-- pv_equiv track=rewrite | github.com/Wisien999/WDI2020 | extra/kol_popr/2009-2010/zad1.py | solve
-- ===== SOURCE A (Python) =====
-- def is_prime(num):
--     if num <= 1:
--         return False
--     if num == 2 or num == 3:
--         return True
--     if num%2 == 0 or num %3 == 0:
--         return False
--
--     for i in range(6, int(num**0.5)+3, 6):
--         if num % (i-1) == 0 or num % (i+1) == 0:
--             return False
--
--     return True
--
-- def solve(tab):
--     f1, f2 = 1, 1
--     prime = False
--
--     for i in range(len(tab)):
--         if i == f2:
--             f1, f2 = f2, f1+f2
--
--             if tab[i] <= 1 or is_prime(tab[i]):
--                 return False
--         else:
--             if not prime:
--                 prime = is_prime(tab[i])
--
--     return prime
-- ===== SOURCE B (Python) =====
-- def is_prime(num):
--     if num <= 1:
--         return False
--     if num == 2 or num == 3:
--         return True
--     if num%2 == 0 or num %3 == 0:
--         return False
--
--     for i in range(6, int(num**0.5)+3, 6):
--         if num % (i-1) == 0 or num % (i+1) == 0:
--             return False
--
--     return True
--
-- def solve(tab):
--     n = len(tab)
--     fibs = []
--     a, b = 1, 1
--     while b < n:
--         fibs.append(b)
--         a, b = b, a + b
--     if any(tab[i] <= 1 or is_prime(tab[i]) for i in fibs):
--         return False
--     return any(is_prime(tab[i]) for i in range(n) if i not in fibs)
-- ===== Notes on version B (the rewrite author's own statement) =====
-- stated objective: simpler
-- what changed: A's single interleaved loop carrying mutable Fibonacci state and a prime flag is replaced by first materialising the list of Fibonacci indices below len(tab), then two independent any() passes over the index partition (Fibonacci-indexed elements must be composite >1; some non-Fibonacci-indexed element must be prime).
import Mathlib
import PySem

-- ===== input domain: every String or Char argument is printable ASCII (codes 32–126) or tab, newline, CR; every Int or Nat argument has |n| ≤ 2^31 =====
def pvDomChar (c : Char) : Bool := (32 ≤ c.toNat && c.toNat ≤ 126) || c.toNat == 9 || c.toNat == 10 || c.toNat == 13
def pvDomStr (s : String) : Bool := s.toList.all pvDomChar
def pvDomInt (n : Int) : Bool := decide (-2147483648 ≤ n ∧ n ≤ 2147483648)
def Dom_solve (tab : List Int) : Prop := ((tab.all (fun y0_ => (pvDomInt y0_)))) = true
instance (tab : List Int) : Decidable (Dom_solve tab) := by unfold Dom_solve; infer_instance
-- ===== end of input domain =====

-- B replaces A's single interleaved loop (mutable Fibonacci state + prime flag) by building the
-- list of Fibonacci indices below len(tab) first and then making two independent any() passes
-- over the index partition; objective: simpler. Equal return value on every input.

-- ===== PORT A =====
-- is_prime is shared verbatim by Source A and Source B, so both ports use this one helper.
-- int(num**0.5): exact as Nat.sqrt on the domain |num| ≤ 2^31 (double sqrt is correctly
-- rounded and the gap to the next integer exceeds one ulp there); num > 3 when reached.
def isPrime (num : Int) : Bool :=
  if num ≤ 1 then false
  else if num == 2 || num == 3 then true
  else if PySem.Int.mod num 2 == 0 || PySem.Int.mod num 3 == 0 then false
  else !((PySem.List.pyRange 6 ((Nat.sqrt num.toNat : Int) + 3) 6).any
          (fun i => PySem.Int.mod num (i - 1) == 0 || PySem.Int.mod num (i + 1) == 0))

-- A's for-loop with early return, as structural recursion over the index i with state (f1, f2, prime).
def solveLoop (tab : List Int) (i : Nat) (f1 f2 : Int) (prime : Bool) : Bool :=
  if h : i < tab.length then
    if (i : Int) == f2 then
      if tab[i] ≤ 1 || isPrime tab[i] then false
      else solveLoop tab (i + 1) f2 (f1 + f2) prime
    else solveLoop tab (i + 1) f1 f2 (if prime then prime else isPrime tab[i])
  else prime
termination_by tab.length - i

def solve (tab : List Int) : Bool := solveLoop tab 0 1 1 false

-- ===== PORT B =====
-- Source B's while-loop collecting Fibonacci indices b < n (a,b start at 1,1); the fuel argument
-- (set to n) is only a totality guard: b strictly increases by a ≥ 1 each step.
def fibsBelow : Nat → Nat → Nat → Nat → List Nat
  | 0, _, _, _ => []
  | fuel + 1, n, a, b => if b < n then b :: fibsBelow fuel n b (a + b) else []

def solve_alt (tab : List Int) : Bool :=
  let n := tab.length
  let fibs := fibsBelow n n 1 1
  if fibs.any (fun i => tab.getD i 0 ≤ 1 || isPrime (tab.getD i 0)) then false
  else (List.range n).any (fun i => !fibs.contains i && isPrime (tab.getD i 0))

-- ===== PRECONDITION & SPEC =====
def Spec_solve (tab : List Int) (out : Bool) : Prop := out = solve_alt tab
instance (tab : List Int) (out : Bool) : Decidable (Spec_solve tab out) := by unfold Spec_solve; infer_instance

-- ===== CLAIM (what is proved, stated in full; the proofs are below) =====
def Claim_equal_solve : Prop := ∀ (tab : List Int), Dom_solve tab → Spec_solve tab (solve tab)

-- ===== LEMMAS AND PROOFS =====

lemma any_congr_mem {α : Type} (p q : α → Bool) : ∀ (l : List α), (∀ a ∈ l, p a = q a) → l.any p = l.any q
  | [], _ => rfl
  | x :: xs, h => by
    simp only [List.any_cons, h x (List.mem_cons_self ..),
      any_congr_mem p q xs (fun a ha => h a (List.mem_cons_of_mem _ ha))]

lemma fibsBelow_nil (fuel n a b : Nat) (h : ¬ b < n) : fibsBelow fuel n a b = [] := by
  cases fuel <;> simp [fibsBelow, h]

lemma fibsBelow_fuel (fuel : Nat) : ∀ fuel' a b, 1 ≤ a → 1 ≤ b →
    (n : Nat) → n - b ≤ fuel → n - b ≤ fuel' →
    fibsBelow fuel n a b = fibsBelow fuel' n a b := by
  induction fuel with
  | zero =>
    intro fuel' a b _ _ n h _
    rw [fibsBelow_nil, fibsBelow_nil] <;> omega
  | succ fu ih =>
    intro fuel' a b ha hb n h h'
    by_cases hbn : b < n
    · obtain ⟨f', rfl⟩ : ∃ f', fuel' = f' + 1 := ⟨fuel' - 1, by omega⟩
      simp only [fibsBelow, if_pos hbn]
      rw [ih f' b (a + b) hb (by omega) n (by omega) (by omega)]
    · rw [fibsBelow_nil _ _ _ _ hbn, fibsBelow_nil _ _ _ _ hbn]

lemma fibsBelow_cons {n a b : Nat} (ha : 1 ≤ a) (hb : 1 ≤ b) (hbn : b < n) :
    fibsBelow n n a b = b :: fibsBelow n n b (a + b) := by
  obtain ⟨m, rfl⟩ : ∃ m, n = m + 1 := ⟨n - 1, by omega⟩
  conv_lhs => rw [show fibsBelow (m + 1) (m + 1) a b
    = if b < m + 1 then b :: fibsBelow m (m + 1) b (a + b) else [] from rfl]
  rw [if_pos hbn, fibsBelow_fuel m (m + 1) b (a + b) hb (by omega) (m + 1) (by omega) (by omega)]

lemma mem_fibsBelow (fuel : Nat) : ∀ n a b j, j ∈ fibsBelow fuel n a b → b ≤ j ∧ j < n := by
  induction fuel with
  | zero => intro n a b j hj; simp [fibsBelow] at hj
  | succ fu ih =>
    intro n a b j hj
    simp only [fibsBelow] at hj
    split at hj
    · rcases List.mem_cons.mp hj with rfl | hj
      · omega
      · have := ih n b (a + b) j hj; omega
    · simp at hj

lemma not_contains_fibsBelow {fuel n a b j : Nat} (hj : j < b) :
    (fibsBelow fuel n a b).contains j = false := by
  simp only [List.contains_eq_mem, decide_eq_false_iff_not]
  intro h
  have := mem_fibsBelow fuel n a b j h
  omega

-- The loop invariant: from state (f1, f2) = (a, b) with i ≤ b, 1 ≤ a ≤ b, A's remaining loop
-- equals B's two-pass form restricted to indices ≥ i (whose Fibonacci members are exactly fibsBelow n n a b).
lemma loop_eq (tab : List Int) (k : Nat) : ∀ (i a b : Nat) (prime : Bool),
    tab.length - i ≤ k → i ≤ b → 1 ≤ a → a ≤ b →
    solveLoop tab i (a : Int) (b : Int) prime =
      (if (fibsBelow tab.length tab.length a b).any
            (fun j => tab.getD j 0 ≤ 1 || isPrime (tab.getD j 0)) then false
       else prime || (List.range' i (tab.length - i)).any
            (fun j => !(fibsBelow tab.length tab.length a b).contains j && isPrime (tab.getD j 0))) := by
  induction k with
  | zero =>
    intro i a b prime hk hib ha hab
    have hi : ¬ i < tab.length := by omega
    rw [solveLoop, dif_neg hi, fibsBelow_nil _ _ _ _ (by omega)]
    simp [show tab.length - i = 0 by omega]
  | succ k ih =>
    intro i a b prime hk hib ha hab
    by_cases hi : i < tab.length
    · have hrange : List.range' i (tab.length - i) = i :: List.range' (i + 1) (tab.length - (i + 1)) := by
        rw [show tab.length - i = (tab.length - (i + 1)) + 1 by omega, List.range'_succ]
      by_cases hib' : i = b
      · subst hib'
        have hcons := fibsBelow_cons ha (by omega) hi
        rw [solveLoop, dif_pos hi, if_pos (by simp)]
        have hgetD : tab.getD i 0 = tab[i] := List.getD_eq_getElem tab 0 hi
        by_cases hbad : (tab[i] ≤ 1 || isPrime tab[i]) = true
        · rw [if_pos hbad, hcons]
          simp only [List.any_cons, hgetD, hbad, Bool.true_or, if_pos]
        · rw [if_neg hbad]
          have hrec := ih (i + 1) i (a + i) prime (by omega) (by omega) (by omega) (by omega)
          rw [show ((a : Int) + (i : Int)) = ((a + i : Nat) : Int) by push_cast; ring, hrec, hcons]
          simp only [List.any_cons, hgetD, hbad, Bool.false_or]
          by_cases hany : (fibsBelow tab.length tab.length i (a + i)).any
              (fun j => tab.getD j 0 ≤ 1 || isPrime (tab.getD j 0)) = true
          · rw [if_pos hany, if_pos hany]
          · rw [if_neg hany, if_neg (by simpa using hany)]
            congr 1
            rw [hrange]
            simp only [List.any_cons, List.contains_cons, beq_self_eq_true, Bool.true_or,
              Bool.not_true, Bool.false_and, Bool.false_or]
            refine any_congr_mem _ _ _ (fun j hj => ?_)
            have hj' : i + 1 ≤ j := (List.mem_range'_1.mp hj).1
            have hne : (j == i) = false := by simpa using show j ≠ i by omega
            simp [hne]
      · have hib2 : i < b := by omega
        rw [solveLoop, dif_pos hi, if_neg (by simp; omega)]
        have hrec := ih (i + 1) a b (if prime then prime else isPrime tab[i])
          (by omega) (by omega) ha hab
        rw [hrec]
        have hgetD : tab.getD i 0 = tab[i] := List.getD_eq_getElem tab 0 hi
        by_cases hany : (fibsBelow tab.length tab.length a b).any
            (fun j => tab.getD j 0 ≤ 1 || isPrime (tab.getD j 0)) = true
        · rw [if_pos hany, if_pos hany]
        · rw [if_neg hany, if_neg hany]
          rw [hrange]
          simp only [List.any_cons, not_contains_fibsBelow hib2, Bool.not_false, Bool.true_and, hgetD]
          cases prime <;> simp
    · rw [solveLoop, dif_neg hi, fibsBelow_nil _ _ _ _ (by omega)]
      simp [show tab.length - i = 0 by omega]

-- ===== VERDICT (by name: the statement is the Claim_ definition above) =====
theorem solve_spec : Claim_equal_solve := by
  intro tab _
  unfold Spec_solve solve
  have h := loop_eq tab tab.length 0 1 1 false (by omega) (by omega) (by omega) (by omega)
  simp only [Nat.cast_one] at h
  rw [h]
  simp [solve_alt, List.range_eq_range']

▸ **Exercise requirements**:
Word for word, reproduce the lines of the listing from the first one through the line containing "a, b = b, a + b", and no more.

▸ **Solution to this task**:
-- pv_equiv track=rewrite | github.com/Wisien999/WDI2020 | extra/kol_popr/2009-2010/zad1.py | solve
-- ===== SOURCE A (Python) =====
-- def is_prime(num):
--     if num <= 1:
--         return False
--     if num == 2 or num == 3:
--         return True
--     if num%2 == 0 or num %3 == 0:
--         return False
--
--     for i in range(6, int(num**0.5)+3, 6):
--         if num % (i-1) == 0 or num % (i+1) == 0:
--             return False
--
--     return True
--
-- def solve(tab):
--     f1, f2 = 1, 1
--     prime = False
--
--     for i in range(len(tab)):
--         if i == f2:
--             f1, f2 = f2, f1+f2
--
--             if tab[i] <= 1 or is_prime(tab[i]):
--                 return False
--         else:
--             if not prime:
--                 prime = is_prime(tab[i])
--
--     return prime
-- ===== SOURCE B (Python) =====
-- def is_prime(num):
--     if num <= 1:
--         return False
--     if num == 2 or num == 3:
--         return True
--     if num%2 == 0 or num %3 == 0:
--         return False
--
--     for i in range(6, int(num**0.5)+3, 6):
--         if num % (i-1) == 0 or num % (i+1) == 0:
--             return False
--
--     return True
--
-- def solve(tab):
--     n = len(tab)
--     fibs = []
--     a, b = 1, 1
--     while b < n:
--         fibs.append(b)
--         a, b = b, a + b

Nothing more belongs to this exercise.